WHAT THIS TASK INVOLVES: Beginning with the line that holds "cleavage = False" in the data below, give again every line through the one that holds "start = idx + 1", exactly as written.

══════

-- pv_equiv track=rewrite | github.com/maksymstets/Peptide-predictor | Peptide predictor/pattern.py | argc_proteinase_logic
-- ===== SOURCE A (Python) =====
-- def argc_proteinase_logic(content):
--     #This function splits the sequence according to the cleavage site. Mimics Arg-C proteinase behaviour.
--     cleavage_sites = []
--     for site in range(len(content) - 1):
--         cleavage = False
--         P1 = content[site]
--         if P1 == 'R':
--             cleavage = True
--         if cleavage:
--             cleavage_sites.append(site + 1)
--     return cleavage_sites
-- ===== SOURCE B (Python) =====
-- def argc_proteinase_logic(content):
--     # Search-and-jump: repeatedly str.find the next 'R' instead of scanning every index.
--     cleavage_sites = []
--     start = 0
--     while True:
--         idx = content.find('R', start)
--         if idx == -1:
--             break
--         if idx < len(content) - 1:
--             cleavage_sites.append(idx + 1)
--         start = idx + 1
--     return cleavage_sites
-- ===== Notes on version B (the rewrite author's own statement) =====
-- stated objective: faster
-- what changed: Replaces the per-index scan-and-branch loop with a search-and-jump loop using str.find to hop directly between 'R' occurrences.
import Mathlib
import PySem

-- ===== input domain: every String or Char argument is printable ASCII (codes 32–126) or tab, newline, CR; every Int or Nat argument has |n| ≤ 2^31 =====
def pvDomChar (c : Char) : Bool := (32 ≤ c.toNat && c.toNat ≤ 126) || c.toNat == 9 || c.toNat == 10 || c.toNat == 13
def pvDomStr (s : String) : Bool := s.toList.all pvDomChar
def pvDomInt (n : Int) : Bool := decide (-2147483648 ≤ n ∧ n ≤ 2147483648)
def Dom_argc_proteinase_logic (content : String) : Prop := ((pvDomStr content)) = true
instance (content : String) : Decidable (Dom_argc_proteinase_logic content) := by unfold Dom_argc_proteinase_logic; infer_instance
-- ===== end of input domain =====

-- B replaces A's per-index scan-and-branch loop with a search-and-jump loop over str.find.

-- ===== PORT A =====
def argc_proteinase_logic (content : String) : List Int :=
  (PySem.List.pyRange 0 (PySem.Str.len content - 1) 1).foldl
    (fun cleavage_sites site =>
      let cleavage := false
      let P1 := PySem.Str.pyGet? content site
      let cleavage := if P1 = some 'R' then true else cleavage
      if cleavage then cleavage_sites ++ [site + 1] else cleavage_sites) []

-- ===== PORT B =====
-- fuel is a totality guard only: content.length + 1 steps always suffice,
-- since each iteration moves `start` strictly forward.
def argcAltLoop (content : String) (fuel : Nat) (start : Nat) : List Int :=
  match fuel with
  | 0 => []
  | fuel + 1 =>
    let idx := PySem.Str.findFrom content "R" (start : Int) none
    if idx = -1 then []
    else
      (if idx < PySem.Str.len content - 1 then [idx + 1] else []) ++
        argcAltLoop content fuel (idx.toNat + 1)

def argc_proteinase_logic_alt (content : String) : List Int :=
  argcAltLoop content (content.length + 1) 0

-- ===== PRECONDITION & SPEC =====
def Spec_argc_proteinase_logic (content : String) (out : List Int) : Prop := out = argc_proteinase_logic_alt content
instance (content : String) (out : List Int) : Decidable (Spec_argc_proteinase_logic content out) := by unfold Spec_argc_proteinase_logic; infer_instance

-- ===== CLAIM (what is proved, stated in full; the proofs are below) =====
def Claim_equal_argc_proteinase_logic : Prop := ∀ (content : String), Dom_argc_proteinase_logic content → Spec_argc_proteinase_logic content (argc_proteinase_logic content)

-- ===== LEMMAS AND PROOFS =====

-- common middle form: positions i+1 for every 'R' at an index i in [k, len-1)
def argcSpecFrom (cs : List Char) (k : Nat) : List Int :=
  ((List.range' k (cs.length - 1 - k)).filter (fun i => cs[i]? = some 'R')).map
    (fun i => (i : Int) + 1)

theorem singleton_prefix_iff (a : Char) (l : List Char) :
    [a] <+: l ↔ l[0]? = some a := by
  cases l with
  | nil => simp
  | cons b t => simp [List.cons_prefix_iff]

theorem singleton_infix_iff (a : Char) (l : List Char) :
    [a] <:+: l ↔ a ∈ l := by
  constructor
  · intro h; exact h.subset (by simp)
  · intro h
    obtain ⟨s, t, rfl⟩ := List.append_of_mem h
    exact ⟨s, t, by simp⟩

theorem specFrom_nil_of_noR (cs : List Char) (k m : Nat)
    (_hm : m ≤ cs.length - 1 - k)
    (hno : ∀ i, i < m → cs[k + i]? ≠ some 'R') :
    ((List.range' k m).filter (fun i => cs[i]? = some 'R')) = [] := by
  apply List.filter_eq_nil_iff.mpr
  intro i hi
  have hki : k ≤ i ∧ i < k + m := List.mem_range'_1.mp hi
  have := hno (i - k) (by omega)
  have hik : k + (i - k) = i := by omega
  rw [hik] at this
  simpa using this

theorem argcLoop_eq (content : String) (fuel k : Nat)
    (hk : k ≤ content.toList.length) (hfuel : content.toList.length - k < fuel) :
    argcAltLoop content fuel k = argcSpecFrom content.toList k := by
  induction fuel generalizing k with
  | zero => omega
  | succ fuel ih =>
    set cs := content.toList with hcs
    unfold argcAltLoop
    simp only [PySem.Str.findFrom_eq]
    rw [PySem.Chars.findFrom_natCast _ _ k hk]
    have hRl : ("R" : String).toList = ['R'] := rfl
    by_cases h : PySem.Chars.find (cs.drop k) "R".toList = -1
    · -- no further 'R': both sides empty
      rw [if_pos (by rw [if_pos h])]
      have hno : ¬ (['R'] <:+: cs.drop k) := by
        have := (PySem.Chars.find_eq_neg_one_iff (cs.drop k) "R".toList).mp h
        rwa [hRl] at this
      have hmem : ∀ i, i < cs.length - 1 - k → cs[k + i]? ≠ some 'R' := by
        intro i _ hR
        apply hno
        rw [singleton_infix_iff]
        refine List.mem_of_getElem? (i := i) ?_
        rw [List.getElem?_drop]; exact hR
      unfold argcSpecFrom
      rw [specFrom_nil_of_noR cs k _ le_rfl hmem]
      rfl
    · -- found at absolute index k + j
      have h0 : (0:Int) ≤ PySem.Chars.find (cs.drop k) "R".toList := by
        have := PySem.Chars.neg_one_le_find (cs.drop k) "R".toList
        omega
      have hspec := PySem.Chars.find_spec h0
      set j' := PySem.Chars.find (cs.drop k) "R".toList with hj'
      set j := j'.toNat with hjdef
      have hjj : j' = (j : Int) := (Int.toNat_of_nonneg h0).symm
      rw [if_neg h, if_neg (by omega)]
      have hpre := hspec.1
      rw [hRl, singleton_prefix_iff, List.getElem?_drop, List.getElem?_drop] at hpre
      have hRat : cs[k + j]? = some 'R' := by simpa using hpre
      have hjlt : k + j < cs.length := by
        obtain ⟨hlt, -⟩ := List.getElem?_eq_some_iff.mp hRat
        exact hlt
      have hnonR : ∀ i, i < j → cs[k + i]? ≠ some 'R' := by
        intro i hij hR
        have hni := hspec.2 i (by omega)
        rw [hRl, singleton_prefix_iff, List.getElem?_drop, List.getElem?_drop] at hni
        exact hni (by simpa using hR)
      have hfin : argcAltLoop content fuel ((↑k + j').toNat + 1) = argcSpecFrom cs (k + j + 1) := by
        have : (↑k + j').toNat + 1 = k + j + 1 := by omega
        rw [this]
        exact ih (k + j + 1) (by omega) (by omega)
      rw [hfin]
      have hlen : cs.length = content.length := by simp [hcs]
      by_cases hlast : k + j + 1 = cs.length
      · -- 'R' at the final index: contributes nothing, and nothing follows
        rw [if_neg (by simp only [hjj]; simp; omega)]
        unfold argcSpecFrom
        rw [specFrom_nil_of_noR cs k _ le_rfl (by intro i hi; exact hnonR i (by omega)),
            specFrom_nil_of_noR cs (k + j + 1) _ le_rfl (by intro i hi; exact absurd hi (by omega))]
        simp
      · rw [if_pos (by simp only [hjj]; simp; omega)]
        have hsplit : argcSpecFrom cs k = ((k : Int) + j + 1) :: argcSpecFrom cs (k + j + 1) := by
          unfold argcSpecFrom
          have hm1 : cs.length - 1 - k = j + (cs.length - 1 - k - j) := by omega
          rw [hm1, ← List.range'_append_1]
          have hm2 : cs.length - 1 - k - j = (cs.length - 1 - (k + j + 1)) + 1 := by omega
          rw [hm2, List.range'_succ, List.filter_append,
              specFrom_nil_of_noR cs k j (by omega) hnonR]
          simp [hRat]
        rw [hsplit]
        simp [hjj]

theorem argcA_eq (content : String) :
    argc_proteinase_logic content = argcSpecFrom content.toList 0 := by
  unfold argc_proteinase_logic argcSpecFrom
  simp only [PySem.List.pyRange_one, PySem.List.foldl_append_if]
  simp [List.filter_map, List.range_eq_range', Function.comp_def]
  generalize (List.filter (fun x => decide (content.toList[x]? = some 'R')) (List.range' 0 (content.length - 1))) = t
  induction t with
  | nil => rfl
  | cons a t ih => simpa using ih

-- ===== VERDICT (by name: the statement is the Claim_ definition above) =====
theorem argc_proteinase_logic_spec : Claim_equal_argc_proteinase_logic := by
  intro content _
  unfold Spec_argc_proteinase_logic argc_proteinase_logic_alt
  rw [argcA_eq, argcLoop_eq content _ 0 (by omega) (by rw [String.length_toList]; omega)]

══════

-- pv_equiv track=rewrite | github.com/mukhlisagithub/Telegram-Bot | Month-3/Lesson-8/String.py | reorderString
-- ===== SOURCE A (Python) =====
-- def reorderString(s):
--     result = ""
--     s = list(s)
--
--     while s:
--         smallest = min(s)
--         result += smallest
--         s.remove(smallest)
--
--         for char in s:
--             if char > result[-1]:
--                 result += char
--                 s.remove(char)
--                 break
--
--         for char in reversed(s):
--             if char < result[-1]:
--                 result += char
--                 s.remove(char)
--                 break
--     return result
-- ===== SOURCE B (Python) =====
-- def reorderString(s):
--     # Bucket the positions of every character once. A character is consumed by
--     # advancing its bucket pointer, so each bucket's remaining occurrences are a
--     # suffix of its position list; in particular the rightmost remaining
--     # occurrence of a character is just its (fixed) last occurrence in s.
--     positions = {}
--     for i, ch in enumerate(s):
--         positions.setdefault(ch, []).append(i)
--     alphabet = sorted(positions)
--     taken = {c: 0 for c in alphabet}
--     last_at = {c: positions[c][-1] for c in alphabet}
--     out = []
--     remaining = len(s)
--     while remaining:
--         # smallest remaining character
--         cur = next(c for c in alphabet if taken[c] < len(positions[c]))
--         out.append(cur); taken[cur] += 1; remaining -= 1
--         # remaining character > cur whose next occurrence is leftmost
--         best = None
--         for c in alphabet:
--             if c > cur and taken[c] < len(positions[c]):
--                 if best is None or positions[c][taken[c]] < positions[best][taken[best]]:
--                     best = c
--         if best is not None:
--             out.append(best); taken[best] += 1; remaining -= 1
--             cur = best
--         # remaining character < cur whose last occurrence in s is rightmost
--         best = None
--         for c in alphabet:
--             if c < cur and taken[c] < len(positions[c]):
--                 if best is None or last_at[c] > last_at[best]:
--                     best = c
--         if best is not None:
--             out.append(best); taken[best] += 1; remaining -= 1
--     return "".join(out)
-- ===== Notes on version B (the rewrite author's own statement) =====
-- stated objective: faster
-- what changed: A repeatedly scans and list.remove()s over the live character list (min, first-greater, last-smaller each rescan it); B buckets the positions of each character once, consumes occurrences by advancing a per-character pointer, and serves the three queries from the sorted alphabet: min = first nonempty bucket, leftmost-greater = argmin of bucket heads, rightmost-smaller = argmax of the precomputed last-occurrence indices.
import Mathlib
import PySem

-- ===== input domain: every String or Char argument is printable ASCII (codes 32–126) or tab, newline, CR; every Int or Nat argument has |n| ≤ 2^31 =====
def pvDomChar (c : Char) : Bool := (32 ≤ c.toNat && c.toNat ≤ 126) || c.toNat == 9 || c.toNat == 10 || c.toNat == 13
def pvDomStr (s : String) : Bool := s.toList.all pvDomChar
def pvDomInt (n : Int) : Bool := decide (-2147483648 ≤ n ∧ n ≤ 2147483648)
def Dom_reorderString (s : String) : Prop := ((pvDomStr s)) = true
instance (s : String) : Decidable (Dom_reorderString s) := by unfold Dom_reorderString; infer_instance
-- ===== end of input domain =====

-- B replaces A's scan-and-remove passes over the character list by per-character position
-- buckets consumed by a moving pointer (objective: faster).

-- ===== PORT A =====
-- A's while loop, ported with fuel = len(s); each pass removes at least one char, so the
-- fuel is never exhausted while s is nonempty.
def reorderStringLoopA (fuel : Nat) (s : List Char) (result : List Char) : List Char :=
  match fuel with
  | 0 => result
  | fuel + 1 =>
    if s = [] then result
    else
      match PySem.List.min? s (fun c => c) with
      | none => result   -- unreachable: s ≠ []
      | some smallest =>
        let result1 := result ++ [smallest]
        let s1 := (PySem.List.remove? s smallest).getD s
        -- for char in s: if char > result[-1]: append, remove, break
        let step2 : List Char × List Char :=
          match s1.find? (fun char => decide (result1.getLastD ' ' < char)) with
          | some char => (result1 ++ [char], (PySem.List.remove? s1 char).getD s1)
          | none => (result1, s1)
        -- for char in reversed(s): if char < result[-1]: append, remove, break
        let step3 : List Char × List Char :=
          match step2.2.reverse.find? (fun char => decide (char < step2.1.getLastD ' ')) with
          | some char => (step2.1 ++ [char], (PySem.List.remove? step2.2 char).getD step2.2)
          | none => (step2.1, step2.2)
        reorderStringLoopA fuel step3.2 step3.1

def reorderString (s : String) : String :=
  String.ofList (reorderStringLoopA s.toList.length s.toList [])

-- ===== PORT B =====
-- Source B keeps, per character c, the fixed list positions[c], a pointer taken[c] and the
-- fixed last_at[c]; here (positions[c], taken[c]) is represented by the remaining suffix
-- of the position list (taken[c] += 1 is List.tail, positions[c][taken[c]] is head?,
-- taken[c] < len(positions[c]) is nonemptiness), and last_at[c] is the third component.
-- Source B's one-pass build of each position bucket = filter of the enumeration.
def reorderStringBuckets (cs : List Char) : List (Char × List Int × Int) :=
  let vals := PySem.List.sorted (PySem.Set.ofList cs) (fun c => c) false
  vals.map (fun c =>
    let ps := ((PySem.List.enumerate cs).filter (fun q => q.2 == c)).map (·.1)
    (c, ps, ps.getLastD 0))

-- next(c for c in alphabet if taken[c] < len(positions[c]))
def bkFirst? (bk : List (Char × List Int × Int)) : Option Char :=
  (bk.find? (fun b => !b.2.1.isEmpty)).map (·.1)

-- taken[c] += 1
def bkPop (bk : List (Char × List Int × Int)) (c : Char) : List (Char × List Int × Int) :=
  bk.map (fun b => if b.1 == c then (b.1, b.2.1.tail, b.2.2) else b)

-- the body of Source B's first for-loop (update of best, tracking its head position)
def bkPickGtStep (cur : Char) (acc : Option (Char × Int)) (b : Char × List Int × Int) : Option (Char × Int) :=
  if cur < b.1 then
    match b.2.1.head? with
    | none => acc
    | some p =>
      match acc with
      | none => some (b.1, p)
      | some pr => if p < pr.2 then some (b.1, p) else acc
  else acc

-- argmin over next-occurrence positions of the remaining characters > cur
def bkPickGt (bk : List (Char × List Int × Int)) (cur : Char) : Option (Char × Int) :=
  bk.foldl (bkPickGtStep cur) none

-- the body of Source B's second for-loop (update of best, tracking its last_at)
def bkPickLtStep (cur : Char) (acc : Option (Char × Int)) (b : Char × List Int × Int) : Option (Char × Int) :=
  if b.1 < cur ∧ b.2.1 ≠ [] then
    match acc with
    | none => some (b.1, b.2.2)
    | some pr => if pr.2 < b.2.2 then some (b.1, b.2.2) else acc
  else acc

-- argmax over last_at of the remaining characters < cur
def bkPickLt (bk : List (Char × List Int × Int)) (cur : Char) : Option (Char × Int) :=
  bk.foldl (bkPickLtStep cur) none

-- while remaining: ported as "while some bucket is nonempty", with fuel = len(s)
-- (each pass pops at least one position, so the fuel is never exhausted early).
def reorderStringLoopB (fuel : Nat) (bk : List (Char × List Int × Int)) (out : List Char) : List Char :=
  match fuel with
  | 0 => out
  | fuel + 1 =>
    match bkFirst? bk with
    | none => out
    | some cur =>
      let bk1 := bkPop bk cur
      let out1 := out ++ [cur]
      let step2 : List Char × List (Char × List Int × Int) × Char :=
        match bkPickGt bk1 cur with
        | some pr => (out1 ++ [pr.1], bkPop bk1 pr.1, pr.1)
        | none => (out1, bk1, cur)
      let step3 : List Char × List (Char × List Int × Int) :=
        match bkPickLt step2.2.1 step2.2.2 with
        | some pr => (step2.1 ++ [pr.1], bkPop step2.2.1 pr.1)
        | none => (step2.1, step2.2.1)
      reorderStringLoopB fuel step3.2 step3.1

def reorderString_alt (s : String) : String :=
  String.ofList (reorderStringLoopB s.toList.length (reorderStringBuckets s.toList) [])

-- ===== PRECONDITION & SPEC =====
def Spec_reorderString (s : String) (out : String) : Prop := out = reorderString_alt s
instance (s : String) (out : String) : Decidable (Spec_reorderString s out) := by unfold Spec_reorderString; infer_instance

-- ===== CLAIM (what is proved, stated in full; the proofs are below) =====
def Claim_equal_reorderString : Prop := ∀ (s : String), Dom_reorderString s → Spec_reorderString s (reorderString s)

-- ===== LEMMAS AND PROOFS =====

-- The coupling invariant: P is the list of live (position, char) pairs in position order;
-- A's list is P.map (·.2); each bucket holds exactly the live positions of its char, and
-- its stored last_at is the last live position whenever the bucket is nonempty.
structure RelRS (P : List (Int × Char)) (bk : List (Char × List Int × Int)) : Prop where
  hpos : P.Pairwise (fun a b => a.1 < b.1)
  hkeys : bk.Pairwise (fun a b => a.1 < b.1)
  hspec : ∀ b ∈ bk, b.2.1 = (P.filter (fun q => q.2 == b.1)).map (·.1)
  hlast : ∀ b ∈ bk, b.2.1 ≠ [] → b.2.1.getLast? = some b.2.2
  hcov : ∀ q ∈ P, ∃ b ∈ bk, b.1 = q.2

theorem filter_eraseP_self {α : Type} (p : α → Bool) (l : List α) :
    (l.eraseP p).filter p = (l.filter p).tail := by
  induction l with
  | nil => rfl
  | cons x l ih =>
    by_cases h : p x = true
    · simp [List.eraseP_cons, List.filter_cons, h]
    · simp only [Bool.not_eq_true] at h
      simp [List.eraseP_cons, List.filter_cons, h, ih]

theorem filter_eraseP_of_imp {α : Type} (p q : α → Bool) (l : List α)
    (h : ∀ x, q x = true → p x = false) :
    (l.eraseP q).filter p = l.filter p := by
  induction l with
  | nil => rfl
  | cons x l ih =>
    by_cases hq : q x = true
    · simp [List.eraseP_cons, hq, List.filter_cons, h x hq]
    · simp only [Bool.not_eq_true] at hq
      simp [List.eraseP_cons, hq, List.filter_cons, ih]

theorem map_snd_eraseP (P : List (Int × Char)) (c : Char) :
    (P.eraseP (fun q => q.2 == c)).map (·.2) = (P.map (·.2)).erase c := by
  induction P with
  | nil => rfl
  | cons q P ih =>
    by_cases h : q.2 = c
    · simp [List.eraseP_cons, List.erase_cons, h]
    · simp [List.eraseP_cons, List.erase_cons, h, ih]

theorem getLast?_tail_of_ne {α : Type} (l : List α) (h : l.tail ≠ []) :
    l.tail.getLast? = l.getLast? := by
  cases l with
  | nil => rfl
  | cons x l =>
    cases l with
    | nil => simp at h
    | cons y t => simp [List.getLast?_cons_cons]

══════

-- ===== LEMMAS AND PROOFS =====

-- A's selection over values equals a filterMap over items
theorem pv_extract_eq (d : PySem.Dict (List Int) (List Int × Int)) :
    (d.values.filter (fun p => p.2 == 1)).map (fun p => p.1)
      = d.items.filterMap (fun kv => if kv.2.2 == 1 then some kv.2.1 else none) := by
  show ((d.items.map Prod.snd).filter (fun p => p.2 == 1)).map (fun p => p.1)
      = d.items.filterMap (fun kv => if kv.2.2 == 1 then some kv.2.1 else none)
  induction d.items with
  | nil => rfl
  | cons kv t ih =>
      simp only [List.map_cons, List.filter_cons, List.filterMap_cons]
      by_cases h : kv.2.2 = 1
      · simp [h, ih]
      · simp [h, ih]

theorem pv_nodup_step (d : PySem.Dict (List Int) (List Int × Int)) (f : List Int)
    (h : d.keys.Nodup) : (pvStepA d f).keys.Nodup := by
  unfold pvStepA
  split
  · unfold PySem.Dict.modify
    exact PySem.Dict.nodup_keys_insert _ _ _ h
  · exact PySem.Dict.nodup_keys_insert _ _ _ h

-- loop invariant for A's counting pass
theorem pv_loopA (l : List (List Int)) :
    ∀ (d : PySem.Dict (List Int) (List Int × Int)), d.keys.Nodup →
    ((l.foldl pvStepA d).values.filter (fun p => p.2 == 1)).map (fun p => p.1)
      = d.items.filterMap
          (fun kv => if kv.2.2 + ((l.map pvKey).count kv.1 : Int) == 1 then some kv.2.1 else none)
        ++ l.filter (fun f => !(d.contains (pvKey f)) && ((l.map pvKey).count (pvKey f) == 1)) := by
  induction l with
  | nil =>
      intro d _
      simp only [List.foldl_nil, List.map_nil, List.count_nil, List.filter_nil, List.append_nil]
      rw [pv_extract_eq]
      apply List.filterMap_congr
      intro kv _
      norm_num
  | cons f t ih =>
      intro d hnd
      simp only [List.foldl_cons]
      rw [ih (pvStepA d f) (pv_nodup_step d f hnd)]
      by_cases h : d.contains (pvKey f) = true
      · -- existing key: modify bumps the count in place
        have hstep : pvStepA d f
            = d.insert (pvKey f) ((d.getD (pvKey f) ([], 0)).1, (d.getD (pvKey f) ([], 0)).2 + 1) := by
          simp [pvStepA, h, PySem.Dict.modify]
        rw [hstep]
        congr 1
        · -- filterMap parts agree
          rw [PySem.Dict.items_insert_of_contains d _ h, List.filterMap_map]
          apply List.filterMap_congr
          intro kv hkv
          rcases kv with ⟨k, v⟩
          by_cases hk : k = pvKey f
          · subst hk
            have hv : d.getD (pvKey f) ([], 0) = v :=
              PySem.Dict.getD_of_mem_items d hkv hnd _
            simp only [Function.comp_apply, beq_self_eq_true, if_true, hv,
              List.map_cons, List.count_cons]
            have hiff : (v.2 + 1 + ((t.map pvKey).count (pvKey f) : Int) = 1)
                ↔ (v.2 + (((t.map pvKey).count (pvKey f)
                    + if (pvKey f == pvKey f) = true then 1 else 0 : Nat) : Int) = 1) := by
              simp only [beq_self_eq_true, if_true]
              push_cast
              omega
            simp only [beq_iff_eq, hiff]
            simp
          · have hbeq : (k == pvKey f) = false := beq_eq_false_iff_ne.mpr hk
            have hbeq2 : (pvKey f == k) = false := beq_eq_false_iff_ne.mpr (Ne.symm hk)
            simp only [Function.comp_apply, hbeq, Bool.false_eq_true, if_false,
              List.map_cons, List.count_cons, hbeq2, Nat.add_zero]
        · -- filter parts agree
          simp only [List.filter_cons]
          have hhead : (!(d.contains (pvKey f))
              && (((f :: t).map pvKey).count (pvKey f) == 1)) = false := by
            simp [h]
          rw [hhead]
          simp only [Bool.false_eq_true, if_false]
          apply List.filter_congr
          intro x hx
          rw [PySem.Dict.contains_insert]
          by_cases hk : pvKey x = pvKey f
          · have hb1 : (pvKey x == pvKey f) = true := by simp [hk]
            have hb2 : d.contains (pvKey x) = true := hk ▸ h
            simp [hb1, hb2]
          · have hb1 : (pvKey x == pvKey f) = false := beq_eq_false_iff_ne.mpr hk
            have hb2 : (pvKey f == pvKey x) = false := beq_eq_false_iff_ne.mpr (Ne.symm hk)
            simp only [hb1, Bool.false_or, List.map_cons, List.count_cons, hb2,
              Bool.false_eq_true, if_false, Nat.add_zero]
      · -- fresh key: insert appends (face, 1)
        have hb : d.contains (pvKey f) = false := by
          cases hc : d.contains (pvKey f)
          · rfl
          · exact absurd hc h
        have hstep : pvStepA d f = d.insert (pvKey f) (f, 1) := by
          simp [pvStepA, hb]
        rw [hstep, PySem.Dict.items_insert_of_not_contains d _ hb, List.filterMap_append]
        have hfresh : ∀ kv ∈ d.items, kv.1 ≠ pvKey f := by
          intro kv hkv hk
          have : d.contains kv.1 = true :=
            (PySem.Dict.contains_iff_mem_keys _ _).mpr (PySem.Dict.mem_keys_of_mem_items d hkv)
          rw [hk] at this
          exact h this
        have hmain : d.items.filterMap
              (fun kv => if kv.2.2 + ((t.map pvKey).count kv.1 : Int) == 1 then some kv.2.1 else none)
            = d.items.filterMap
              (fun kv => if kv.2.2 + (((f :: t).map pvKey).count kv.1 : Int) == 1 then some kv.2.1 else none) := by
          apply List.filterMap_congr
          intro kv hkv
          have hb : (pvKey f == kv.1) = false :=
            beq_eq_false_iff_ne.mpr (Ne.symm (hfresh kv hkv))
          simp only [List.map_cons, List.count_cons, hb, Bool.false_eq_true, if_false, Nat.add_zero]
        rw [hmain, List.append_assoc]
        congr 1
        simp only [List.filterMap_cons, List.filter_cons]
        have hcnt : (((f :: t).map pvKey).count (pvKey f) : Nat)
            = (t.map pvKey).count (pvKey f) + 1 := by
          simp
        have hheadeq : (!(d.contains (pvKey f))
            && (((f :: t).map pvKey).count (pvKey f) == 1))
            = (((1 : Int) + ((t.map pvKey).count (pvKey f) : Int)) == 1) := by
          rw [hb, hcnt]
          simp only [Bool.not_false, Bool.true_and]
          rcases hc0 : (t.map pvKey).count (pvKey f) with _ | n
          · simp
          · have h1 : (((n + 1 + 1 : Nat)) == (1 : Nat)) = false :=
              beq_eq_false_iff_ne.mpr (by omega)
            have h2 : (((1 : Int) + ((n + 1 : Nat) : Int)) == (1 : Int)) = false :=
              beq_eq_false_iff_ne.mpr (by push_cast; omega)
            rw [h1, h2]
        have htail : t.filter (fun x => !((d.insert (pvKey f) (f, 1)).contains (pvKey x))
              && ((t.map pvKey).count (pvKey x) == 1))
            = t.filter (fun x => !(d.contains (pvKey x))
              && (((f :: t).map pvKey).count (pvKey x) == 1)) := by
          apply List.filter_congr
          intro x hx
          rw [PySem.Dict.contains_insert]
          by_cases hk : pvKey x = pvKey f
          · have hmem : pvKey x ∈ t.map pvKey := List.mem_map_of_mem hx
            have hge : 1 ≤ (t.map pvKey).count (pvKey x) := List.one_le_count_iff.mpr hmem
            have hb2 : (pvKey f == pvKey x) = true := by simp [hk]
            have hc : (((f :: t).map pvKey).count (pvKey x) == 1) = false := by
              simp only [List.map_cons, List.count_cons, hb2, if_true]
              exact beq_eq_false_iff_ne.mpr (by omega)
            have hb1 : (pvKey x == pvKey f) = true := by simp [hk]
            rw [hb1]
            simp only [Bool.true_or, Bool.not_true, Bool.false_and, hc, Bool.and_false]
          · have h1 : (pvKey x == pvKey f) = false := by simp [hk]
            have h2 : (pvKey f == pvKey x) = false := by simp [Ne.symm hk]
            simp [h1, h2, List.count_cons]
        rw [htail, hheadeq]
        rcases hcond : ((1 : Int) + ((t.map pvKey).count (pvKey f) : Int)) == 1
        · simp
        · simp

══════

ANSWER TO THIS EXERCISE:
--         cleavage = False
--         P1 = content[site]
--         if P1 == 'R':
--             cleavage = True
--         if cleavage:
--             cleavage_sites.append(site + 1)
--     return cleavage_sites
-- ===== SOURCE B (Python) =====
-- def argc_proteinase_logic(content):
--     # Search-and-jump: repeatedly str.find the next 'R' instead of scanning every index.
--     cleavage_sites = []
--     start = 0
--     while True:
--         idx = content.find('R', start)
--         if idx == -1:
--             break
--         if idx < len(content) - 1:
--             cleavage_sites.append(idx + 1)
--         start = idx + 1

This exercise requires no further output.